§ TASK TO COMPLETE
Only some lines are wanted. Transcribe, exactly, the lines below from the line with "-- smallest strictly" up to and including the line with "def bestUpdate (best".

Top of THE RECORDS

-- pv_equiv track=rewrite | github.com/egormeister-os/AOIS | lab2/boollab/minimization.py | _pattern_from_cells
-- ===== SOURCE A (Python) =====
-- def _pattern_from_cells(cells: tuple[tuple[int, ...], ...]) -> str:
--     if not cells:
--         return ""
--     width = len(cells[0])
--     pattern = []
--     for position in range(width):
--         values = {bits[position] for bits in cells}
--         pattern.append(str(values.pop()) if len(values) == 1 else "-")
--     return "".join(pattern)
-- ===== SOURCE B (Python) =====
-- def _pattern_from_cells(cells):
--     if not cells:
--         return ""
--     # running pattern: the value all rows agreed on so far, or None once a
--     # position has seen two different values
--     pattern = list(cells[0])
--     for row in cells[1:]:
--         pattern = [p if p is not None and b == p else None
--                    for p, b in zip(pattern, row)]
--     return "".join("-" if p is None else str(p) for p in pattern)
-- ===== Notes on version B (the rewrite author's own statement) =====
-- stated objective: faster
-- what changed: Inverted loop nesting with a running accumulator: instead of building a fresh set per column over all rows, B seeds the pattern from the first row and sweeps the remaining rows once, demoting a position to None on the first disagreement; stringification happens once at the end.
import Mathlib
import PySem

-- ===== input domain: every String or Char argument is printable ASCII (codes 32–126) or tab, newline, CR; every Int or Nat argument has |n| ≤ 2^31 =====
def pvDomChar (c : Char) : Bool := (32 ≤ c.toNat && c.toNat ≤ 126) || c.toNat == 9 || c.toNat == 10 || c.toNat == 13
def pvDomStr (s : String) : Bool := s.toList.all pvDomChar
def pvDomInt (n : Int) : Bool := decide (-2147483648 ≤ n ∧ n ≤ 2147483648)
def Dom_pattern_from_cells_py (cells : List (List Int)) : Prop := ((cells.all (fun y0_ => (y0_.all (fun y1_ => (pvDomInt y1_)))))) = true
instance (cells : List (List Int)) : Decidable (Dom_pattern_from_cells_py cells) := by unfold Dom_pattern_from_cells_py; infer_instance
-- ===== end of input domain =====

-- B replaces A's per-column set construction by a single row-wise sweep that
-- maintains a running pattern accumulator (objective: faster by a constant
-- factor — no per-column set allocation).

-- ===== PORT A =====
-- 'bits[position]' is ported with the total pyGetD (IndexError inputs are excluded by Pre_).
-- 'values.pop()' on the singleton set is its unique element (headD).
def pattern_from_cells_py (cells : List (List Int)) : String :=
  match cells with
  | [] => ""
  | c0 :: rest =>
    let width : Int := PySem.List.len c0
    let pattern : List String :=
      (PySem.List.pyRange 0 width 1).foldl (fun pat position =>
        let values : PySem.Set Int :=
          PySem.Set.ofList ((c0 :: rest).map (fun bits => PySem.List.pyGetD bits position 0))
        pat ++ [if PySem.Set.len values = 1 then PySem.Int.toStr (values.headD 0) else "-"]) []
    PySem.Str.join "" pattern

-- ===== PORT B =====
def pattern_from_cells_py_alt (cells : List (List Int)) : String :=
  match cells with
  | [] => ""
  | c0 :: rest =>
    let pattern : List (Option Int) :=
      rest.foldl (fun pat row =>
        List.zipWith (fun p b =>
          match p with
          | some v => if b = v then some v else none
          | none => none) pat row)
        (c0.map some)
    PySem.Str.join "" (pattern.map (fun p =>
      match p with
      | none => "-"
      | some v => PySem.Int.toStr v))

-- ===== PRECONDITION & SPEC =====
-- Pre_ excludes exactly the inputs where A raises IndexError: some row shorter than the first row.
def Pre_pattern_from_cells_py (cells : List (List Int)) : Prop :=
  ∀ row ∈ cells, (cells.headD []).length ≤ row.length
instance (cells : List (List Int)) : Decidable (Pre_pattern_from_cells_py cells) := by
  unfold Pre_pattern_from_cells_py; infer_instance
def pvWitness_pattern_from_cells_py : List (List Int) := [[0, 1], [1, 1], [0, 0]]

def Spec_pattern_from_cells_py (cells : List (List Int)) (out : String) : Prop := out = pattern_from_cells_py_alt cells
instance (cells : List (List Int)) (out : String) : Decidable (Spec_pattern_from_cells_py cells out) := by unfold Spec_pattern_from_cells_py; infer_instance

-- ===== CLAIM (what is proved, stated in full; the proofs are below) =====
def Claim_equal_pattern_from_cells_py : Prop := ∀ (cells : List (List Int)), Dom_pattern_from_cells_py cells → Pre_pattern_from_cells_py cells → Spec_pattern_from_cells_py cells (pattern_from_cells_py cells)

-- ===== LEMMAS AND PROOFS =====

-- folding "append one element" is a map
lemma pv_foldl_push {α β : Type} (l : List α) (f : α → β) (init : List β) :
    l.foldl (fun acc x => acc ++ [f x]) init = init ++ l.map f := by
  induction l generalizing init with
  | nil => simp
  | cons x xs ih => simp [List.foldl, ih]

-- a set built from a nonempty list is a singleton iff all elements equal the head
lemma pv_set_singleton_iff (a : Int) (l : List Int) :
    (PySem.Set.ofList (a :: l)).length = 1 ↔ ∀ x ∈ l, x = a := by
  rw [PySem.Set.ofList_cons]
  simp only [List.length_cons, Nat.add_eq_right, List.length_eq_zero_iff,
    List.eq_nil_iff_forall_not_mem, PySem.Set.mem_discard, PySem.Set.mem_ofList]
  constructor
  · intro h x hx
    by_contra hne
    exact h x ⟨hx, hne⟩
  · rintro h x ⟨hx, hne⟩
    exact hne (h x hx)

lemma pv_set_head (a : Int) (l : List Int) :
    (PySem.Set.ofList (a :: l)).headD 0 = a := by
  rw [PySem.Set.ofList_cons]; rfl

-- B's per-position update
def pvUpd (p : Option Int) (b : Int) : Option Int :=
  match p with
  | some v => if b = v then some v else none
  | none => none

lemma pv_foldl_upd_none (rows : List Int) :
    rows.foldl (fun p b => pvUpd p b) none = none := by
  induction rows with
  | nil => rfl
  | cons r rows ih =>
    rw [List.foldl_cons, show pvUpd none r = none from rfl]
    exact ih

lemma pv_foldl_upd_some (rows : List Int) (v : Int) :
    rows.foldl (fun p b => pvUpd p b) (some v) =
      if ∀ b ∈ rows, b = v then some v else none := by
  induction rows with
  | nil => simp
  | cons r rows ih =>
    rw [List.foldl_cons]
    by_cases hr : r = v
    · subst hr
      rw [show pvUpd (some r) r = some r by simp [pvUpd], ih]
      by_cases h : ∀ b ∈ rows, b = r
      · simp
      · rw [if_neg h, if_neg]
        intro hall
        exact h (fun b hb => hall b (List.mem_cons_of_mem _ hb))
    · rw [show pvUpd (some v) r = none by simp [pvUpd, hr], pv_foldl_upd_none, if_neg]
      intro hall
      exact hr (hall r (by simp))

-- one zipWith step, pointwise on a range-indexed pattern
lemma pv_zip_step (e : Nat → Option Int) (w : Nat) (row : List Int) (h : w ≤ row.length) :
    List.zipWith (fun p b =>
        match p with
        | some v => if b = v then some v else none
        | none => none) ((List.range w).map e) row =
      (List.range w).map (fun j => pvUpd (e j) (row.getD j 0)) := by
  apply List.ext_getElem
  · simp [Nat.min_eq_left h]
  · intro j h1 h2
    have hj : j < w := by simpa using h2
    have hjr : j < row.length := lt_of_lt_of_le hj h
    simp [List.getElem_zipWith, pvUpd, List.getD_eq_getElem?_getD, List.getElem?_eq_getElem hjr]

-- the whole B fold, pointwise
lemma pv_fold_char (rest : List (List Int)) (w : Nat) (e : Nat → Option Int)
    (hlen : ∀ row ∈ rest, w ≤ row.length) :
    rest.foldl (fun pat row =>
        List.zipWith (fun p b =>
          match p with
          | some v => if b = v then some v else none
          | none => none) pat row) ((List.range w).map e) =
      (List.range w).map (fun j =>
        rest.foldl (fun p row => pvUpd p (row.getD j 0)) (e j)) := by
  induction rest generalizing e with
  | nil => rfl
  | cons row rest ih =>
    have hrow : w ≤ row.length := hlen row (by simp)
    have hrest : ∀ r ∈ rest, w ≤ r.length := fun r hr => hlen r (by simp [hr])
    simp only [List.foldl_cons]
    rw [pv_zip_step e w row hrow, ih (fun j => pvUpd (e j) (row.getD j 0)) hrest]

lemma pv_map_some (l : List Int) :
    l.map some = (List.range l.length).map (fun j => some (l.getD j 0)) := by
  apply List.ext_getElem
  · simp
  · intro j h1 h2
    simp [List.getD_eq_getElem?_getD, List.getElem?_eq_getElem (show j < l.length by simpa using h1)]

-- ===== VERDICT (by name: the statement is the Claim_ definition above) =====
theorem pattern_from_cells_py_spec : Claim_equal_pattern_from_cells_py := by
  intro cells _ hpre
  unfold Spec_pattern_from_cells_py
  match cells with
  | [] => rfl
  | c0 :: rest =>
    unfold pattern_from_cells_py pattern_from_cells_py_alt
    simp only []
    have hpre' : ∀ row ∈ rest, c0.length ≤ row.length := by
      intro row hr
      simpa using hpre row (by simp [hr])
    -- B side
    rw [pv_map_some c0,
        pv_fold_char rest c0.length (fun j => some (c0.getD j 0)) hpre']
    -- A side
    rw [show PySem.List.pyRange 0 (PySem.List.len c0) 1
          = (List.range c0.length).map (fun (k : Nat) => (k : Int)) by
      rw [PySem.List.pyRange_one]
      simp only [PySem.List.len_eq, Int.sub_zero, Int.toNat_natCast]
      exact List.map_congr_left (fun a _ => by omega)]
    rw [List.foldl_map, pv_foldl_push]
    simp only [List.nil_append, List.map_map]
    congr 1
    apply List.map_congr_left
    intro j hj
    have hjw : j < c0.length := List.mem_range.mp hj
    have hget : ∀ row : List Int, c0.length ≤ row.length →
        PySem.List.pyGetD row ((j : Int)) 0 = row.getD j 0 := by
      intro row hle
      simp [PySem.List.pyGetD_natCast]
    simp only [Function.comp, List.map_cons]
    rw [hget c0 le_rfl]
    have hmap : rest.map (fun bits => PySem.List.pyGetD bits ((j : Int)) 0)
        = rest.map (fun bits => bits.getD j 0) := by
      apply List.map_congr_left
      intro row hr
      exact hget row (hpre' row hr)
    rw [hmap, ← List.foldl_map, pv_foldl_upd_some]
    by_cases hall : ∀ row ∈ rest, row.getD j 0 = c0.getD j 0
    · have hall' : ∀ b ∈ List.map (fun bits => bits.getD j 0) rest, b = c0.getD j 0 := by
        intro b hb
        obtain ⟨row, hr, rfl⟩ := List.mem_map.mp hb
        exact hall row hr
      have h1 := (pv_set_singleton_iff (c0.getD j 0) (List.map (fun bits => bits.getD j 0) rest)).mpr hall'
      have hh := pv_set_head (c0.getD j 0) (List.map (fun bits => bits.getD j 0) rest)
      rw [if_pos hall']
      simp only [List.getD_eq_getElem?_getD] at h1
      simp only [List.headD_eq_head?_getD, List.getD_eq_getElem?_getD] at hh
      simp [PySem.Set.len, h1, hh]
    · have h1 : ¬ (PySem.Set.ofList (c0.getD j 0 :: List.map (fun bits => bits.getD j 0) rest)).length = 1 := by
        intro h
        exact hall (fun row hr => (pv_set_singleton_iff _ _).mp h _ (List.mem_map.mpr ⟨row, hr, rfl⟩))
      have hall' : ¬ ∀ b ∈ List.map (fun bits => bits.getD j 0) rest, b = c0.getD j 0 := by
        intro h
        exact hall (fun row hr => h _ (List.mem_map.mpr ⟨row, hr, rfl⟩))
      rw [if_neg hall']
      simp only [List.getD_eq_getElem?_getD] at h1
      simp [PySem.Set.len, h1]
-- pv_equiv track=rewrite | github.com/justinchiu/tinker-cookbook | tinker_cookbook/recipes/math_efficiency/plot_learning_curve.py | _infer_step_for_final
-- ===== SOURCE A (Python) =====
-- def _infer_step_for_final(steps: list[int]) -> int:
--     if not steps:
--         return 0
--     steps_sorted = sorted(steps)
--     if len(steps_sorted) == 1:
--         return steps_sorted[0] + 1
--     deltas = [b - a for a, b in zip(steps_sorted, steps_sorted[1:]) if b > a]
--     step_delta = min(deltas) if deltas else 1
--     return steps_sorted[-1] + step_delta
-- ===== SOURCE B (Python) =====
-- def _infer_step_for_final(steps: list[int]) -> int:
--     # Alternative: no sorting -- one max-tracking pass, then an all-pairs scan
--     # for the smallest strictly positive difference (default 1).
--     if not steps:
--         return 0
--     m = steps[0]
--     for v in steps[1:]:
--         if v > m:
--             m = v
--     best = None
--     for a in steps:
--         for b in steps:
--             d = b - a
--             if d > 0 and (best is None or d < best):
--                 best = d
--     return m + (best if best is not None else 1)
-- ===== Notes on version B (the rewrite author's own statement) =====
-- stated objective: alternative
-- what changed: B drops the sort entirely: one pass tracks the maximum and an all-pairs scan finds the smallest strictly positive difference (defaulting to 1), instead of sorting and scanning adjacent gaps.
import Mathlib
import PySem

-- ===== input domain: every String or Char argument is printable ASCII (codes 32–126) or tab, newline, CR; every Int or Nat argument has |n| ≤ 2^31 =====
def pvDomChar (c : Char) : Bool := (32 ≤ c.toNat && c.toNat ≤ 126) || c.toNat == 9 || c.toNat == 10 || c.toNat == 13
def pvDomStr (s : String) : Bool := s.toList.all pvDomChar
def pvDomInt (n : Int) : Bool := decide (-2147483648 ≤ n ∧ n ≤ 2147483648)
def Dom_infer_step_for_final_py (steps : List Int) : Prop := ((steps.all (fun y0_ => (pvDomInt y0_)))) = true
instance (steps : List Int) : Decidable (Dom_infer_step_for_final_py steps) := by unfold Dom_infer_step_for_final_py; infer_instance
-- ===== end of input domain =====

-- B drops A's sort: one max-tracking pass plus an all-pairs scan for the smallest
-- strictly positive difference (alternative algorithm, same exact result).


-- ===== PORT A =====
-- literal port of A: sort, special-case len 1, min of positive adjacent deltas, last + delta.
-- steps_sorted[0] / steps_sorted[-1] are ported with pyGetD (index always in range: the
-- list is nonempty there, so the default is never used).
def infer_step_for_final_py (steps : List Int) : Int :=
  if steps = [] then 0
  else
    let steps_sorted := PySem.List.sorted steps (fun x => x) false
    if steps_sorted.length = 1 then
      PySem.List.pyGetD steps_sorted 0 0 + 1
    else
      let deltas := ((steps_sorted.zip (PySem.List.slice steps_sorted (some 1) none)).filter
          (fun p => decide (p.1 < p.2))).map (fun p => p.2 - p.1)
      let step_delta := (PySem.List.min? deltas (fun x => x)).getD 1
      PySem.List.pyGetD steps_sorted (-1) 0 + step_delta

-- ===== PORT B =====
-- literal port of Source B: running max over steps[1:], then nested loops tracking the
-- smallest strictly positive difference b - a (best : Option Int, none = Python None).
-- bestUpdate is exactly the body of the inner loop: "if d > 0 and (best is None or d < best): best = d"
def bestUpdate (best : Option Int) (d : Int) : Option Int :=
  if 0 < d then
    match best with
    | none => some d
    | some x => if d < x then some d else some x
  else best

def infer_step_for_final_py_alt (steps : List Int) : Int :=
  match steps with
  | [] => 0
  | m0 :: rest =>
    let m := rest.foldl (fun m v => if m < v then v else m) m0
    let best := steps.foldl (fun best a =>
        steps.foldl (fun best b => bestUpdate best (b - a)) best)
      (none : Option Int)
    m + (match best with | some b => b | none => 1)

-- ===== PRECONDITION & SPEC =====
def Spec_infer_step_for_final_py (steps : List Int) (out : Int) : Prop := out = infer_step_for_final_py_alt steps
instance (steps : List Int) (out : Int) : Decidable (Spec_infer_step_for_final_py steps out) := by unfold Spec_infer_step_for_final_py; infer_instance

-- ===== CLAIM (what is proved, stated in full; the proofs are below) =====
def Claim_equal_infer_step_for_final_py : Prop := ∀ (steps : List Int), Dom_infer_step_for_final_py steps → Spec_infer_step_for_final_py steps (infer_step_for_final_py steps)

-- ===== LEMMAS AND PROOFS =====

-- B's nested fold is a fold of bestUpdate over the list of all pairwise differences
lemma pvFold_eq_pairs (steps : List Int) (acc : Option Int) :
    steps.foldl (fun best a =>
        steps.foldl (fun best b => bestUpdate best (b - a)) best) acc
    = (steps.flatMap (fun a => steps.map (fun b => b - a))).foldl bestUpdate acc := by
  rw [List.foldl_flatMap]
  congr 1
  funext acc' a
  rw [List.foldl_map]

lemma bestUpdate_none_iff (D : List Int) : ∀ acc, D.foldl bestUpdate acc = none ↔ (acc = none ∧ ∀ d ∈ D, d ≤ 0) := by
  induction D with
  | nil => intro acc; simp
  | cons d D ih =>
    intro acc
    simp only [List.foldl_cons, ih]
    constructor
    · rintro ⟨h1, h2⟩
      unfold bestUpdate at h1
      by_cases hd : 0 < d
      · rw [if_pos hd] at h1
        cases acc with
        | none => simp at h1
        | some x =>
          simp only at h1
          by_cases hdx : d < x
          · rw [if_pos hdx] at h1; exact absurd h1 (by simp)
          · rw [if_neg hdx] at h1; exact absurd h1 (by simp)
      · rw [if_neg hd] at h1
        refine ⟨h1, fun e he => ?_⟩
        rcases List.mem_cons.1 he with rfl | he
        · omega
        · exact h2 e he
    · rintro ⟨rfl, h2⟩
      have hd : d ≤ 0 := h2 d (by simp)
      refine ⟨?_, fun e he => h2 e (by simp [he])⟩
      unfold bestUpdate
      rw [if_neg (by omega)]

lemma bestUpdate_some_mem (D : List Int) : ∀ acc m, D.foldl bestUpdate acc = some m → acc = some m ∨ (m ∈ D ∧ 0 < m) := by
  induction D with
  | nil => intro acc m h; simp_all
  | cons d D ih =>
    intro acc m h
    rcases ih _ _ h with h1 | h1
    · unfold bestUpdate at h1
      by_cases hd : 0 < d
      · rw [if_pos hd] at h1
        cases acc with
        | none =>
          right
          simp only [Option.some_inj] at h1
          exact ⟨by simp [← h1], by omega⟩
        | some x =>
          simp only at h1
          split at h1
          · right
            simp only [Option.some_inj] at h1
            exact ⟨by simp [← h1], by omega⟩
          · left; exact h1
      · rw [if_neg hd] at h1
        left; exact h1
    · right; exact ⟨List.mem_cons_of_mem _ h1.1, h1.2⟩

lemma bestUpdate_le_acc (D : List Int) : ∀ acc x m, D.foldl bestUpdate acc = some m → acc = some x → m ≤ x := by
  induction D with
  | nil => intro acc x m h hx; simp_all
  | cons d D ih =>
    intro acc x m h hx
    subst hx
    have hstep : ∃ y, bestUpdate (some x) d = some y ∧ y ≤ x := by
      unfold bestUpdate
      split
      · simp only
        split
        · exact ⟨d, rfl, by omega⟩
        · exact ⟨x, rfl, le_refl x⟩
      · exact ⟨x, rfl, le_refl x⟩
    rcases hstep with ⟨y, hy, hyx⟩
    simp only [List.foldl_cons, hy] at h
    exact le_trans (ih _ y m h rfl) hyx

lemma bestUpdate_isMin (D : List Int) : ∀ acc m, D.foldl bestUpdate acc = some m → ∀ d ∈ D, 0 < d → m ≤ d := by
  induction D with
  | nil => intro acc m h d hd; simp_all
  | cons e D ih =>
    intro acc m h d hd hdpos
    rcases List.mem_cons.1 hd with rfl | hd
    · -- d = e : after the first step the accumulator is some y with y ≤ d
      have hstep : ∃ y, bestUpdate acc d = some y ∧ y ≤ d := by
        unfold bestUpdate
        rw [if_pos hdpos]
        cases acc with
        | none => exact ⟨d, rfl, le_refl d⟩
        | some x =>
          simp only
          split
          · exact ⟨d, rfl, le_refl d⟩
          · exact ⟨x, rfl, by omega⟩
      rcases hstep with ⟨y, hy, hyd⟩
      simp only [List.foldl_cons, hy] at h
      exact le_trans (bestUpdate_le_acc D _ y m h rfl) hyd
    · exact ih _ m h d hd hdpos

-- the running-max loop of B computes a member that bounds every element
lemma pvMax_spec (rest : List Int) : ∀ m0 : Int,
    (rest.foldl (fun m v => if m < v then v else m) m0 = m0 ∨
       rest.foldl (fun m v => if m < v then v else m) m0 ∈ rest) ∧
    m0 ≤ rest.foldl (fun m v => if m < v then v else m) m0 ∧
    ∀ v ∈ rest, v ≤ rest.foldl (fun m v => if m < v then v else m) m0 := by
  induction rest with
  | nil => intro m0; simp
  | cons w rest ih =>
    intro m0
    simp only [List.foldl_cons]
    rcases ih (if m0 < w then w else m0) with ⟨hmem, hle, hub⟩
    constructor
    · rcases hmem with h | h
      · rw [h]; split
        · right; simp
        · left; rfl
      · right; exact List.mem_cons_of_mem _ h
    constructor
    · refine le_trans ?_ hle; split <;> omega
    · intro v hv
      rcases List.mem_cons.1 hv with rfl | hv
      · refine le_trans ?_ hle; split <;> omega
      · exact hub v hv

-- in a ≤-sorted nonempty list the last element bounds every member
lemma pvLast_ub (s : List Int) : ∀ (h : s ≠ []), s.Pairwise (· ≤ ·) → ∀ y ∈ s, y ≤ s.getLast h := by
  induction s with
  | nil => intro h; simp at h
  | cons x s ih =>
    intro h hp y hy
    cases s with
    | nil => simp_all
    | cons z t =>
      rw [List.getLast_cons (by simp)]
      rcases List.mem_cons.1 hy with rfl | hy
      · have hx : ∀ v ∈ z :: t, y ≤ v := (List.pairwise_cons.1 hp).1
        exact le_trans (hx z (by simp)) (ih (by simp) (List.pairwise_cons.1 hp).2 z (by simp))
      · exact ih (by simp) (List.pairwise_cons.1 hp).2 y hy

-- every adjacent delta of the sorted list is a positive pairwise difference of steps
lemma pvDelta_is_pair (steps : List Int) (g : Int)
    (hg : g ∈ ((((PySem.List.sorted steps (fun x => x) false).zip (PySem.List.sorted steps (fun x => x) false).tail).filter
          (fun p => decide (p.1 < p.2))).map (fun p => p.2 - p.1))) :
    ∃ a ∈ steps, ∃ b ∈ steps, g = b - a ∧ 0 < g := by
  rcases List.mem_map.1 hg with ⟨⟨a, b⟩, hab, rfl⟩
  rcases List.mem_filter.1 hab with ⟨hzip, hlt⟩
  have hlt : a < b := by simpa using hlt
  have hmem := List.of_mem_zip hzip
  refine ⟨a, ?_, b, ?_, rfl, by omega⟩
  · exact (PySem.List.mem_sorted _ _ _ _).1 hmem.1
  · exact (PySem.List.mem_sorted _ _ _ _).1 (List.mem_of_mem_tail hmem.2)

-- every positive pairwise difference dominates some positive adjacent delta of a sorted list
lemma pvPair_dominates (s : List Int) (hs : s.Pairwise (· ≤ ·)) :
    ∀ a ∈ s, ∀ b ∈ s, a < b →
      ∃ p ∈ s.zip s.tail, p.1 < p.2 ∧ p.2 - p.1 ≤ b - a := by
  induction s with
  | nil => intro a ha; simp at ha
  | cons z rest ih =>
    intro a ha b hb hab
    have hz : ∀ v ∈ rest, z ≤ v := (List.pairwise_cons.1 hs).1
    have hrest : rest.Pairwise (· ≤ ·) := (List.pairwise_cons.1 hs).2
    have hsub : ∀ p ∈ rest.zip rest.tail, p ∈ (z :: rest).zip (z :: rest).tail := by
      intro p hp
      cases rest with
      | nil => simp at hp
      | cons w t => exact List.mem_cons_of_mem _ hp
    by_cases hbr : b ∈ rest
    · by_cases har : a ∈ rest
      · rcases ih hrest a har b hbr hab with ⟨p, hp, h1, h2⟩
        exact ⟨p, hsub p hp, h1, h2⟩
      · -- a = z, b ∈ rest
        have haz : a = z := by
          rcases List.mem_cons.1 ha with h | h
          · exact h
          · exact absurd h har
        subst haz
        cases rest with
        | nil => simp at hbr
        | cons w t =>
          by_cases hzw : a < w
          · refine ⟨(a, w), by simp, hzw, ?_⟩
            have hwb : w ≤ b := by
              rcases List.mem_cons.1 hbr with rfl | hbt
              · exact le_refl b
              · exact (List.pairwise_cons.1 hrest).1 b hbt
            omega
          · have haw : a = w := le_antisymm (hz w (by simp)) (by omega)
            rcases ih hrest a (by rw [haw]; simp) b hbr hab with ⟨p, hp, h1, h2⟩
            exact ⟨p, hsub p hp, h1, h2⟩
    · -- b = z : impossible, z is minimal and a ∈ z :: rest with a < b
      have hbz : b = z := by
        rcases List.mem_cons.1 hb with h | h
        · exact h
        · exact absurd h hbr
      subst hbz
      rcases List.mem_cons.1 ha with rfl | har
      · omega
      · have := hz a har; omega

Bottom of THE RECORDS

§ RESULT OF THE TASK
-- smallest strictly positive difference b - a (best : Option Int, none = Python None).
-- bestUpdate is exactly the body of the inner loop: "if d > 0 and (best is None or d < best): best = d"
def bestUpdate (best : Option Int) (d : Int) : Option Int :=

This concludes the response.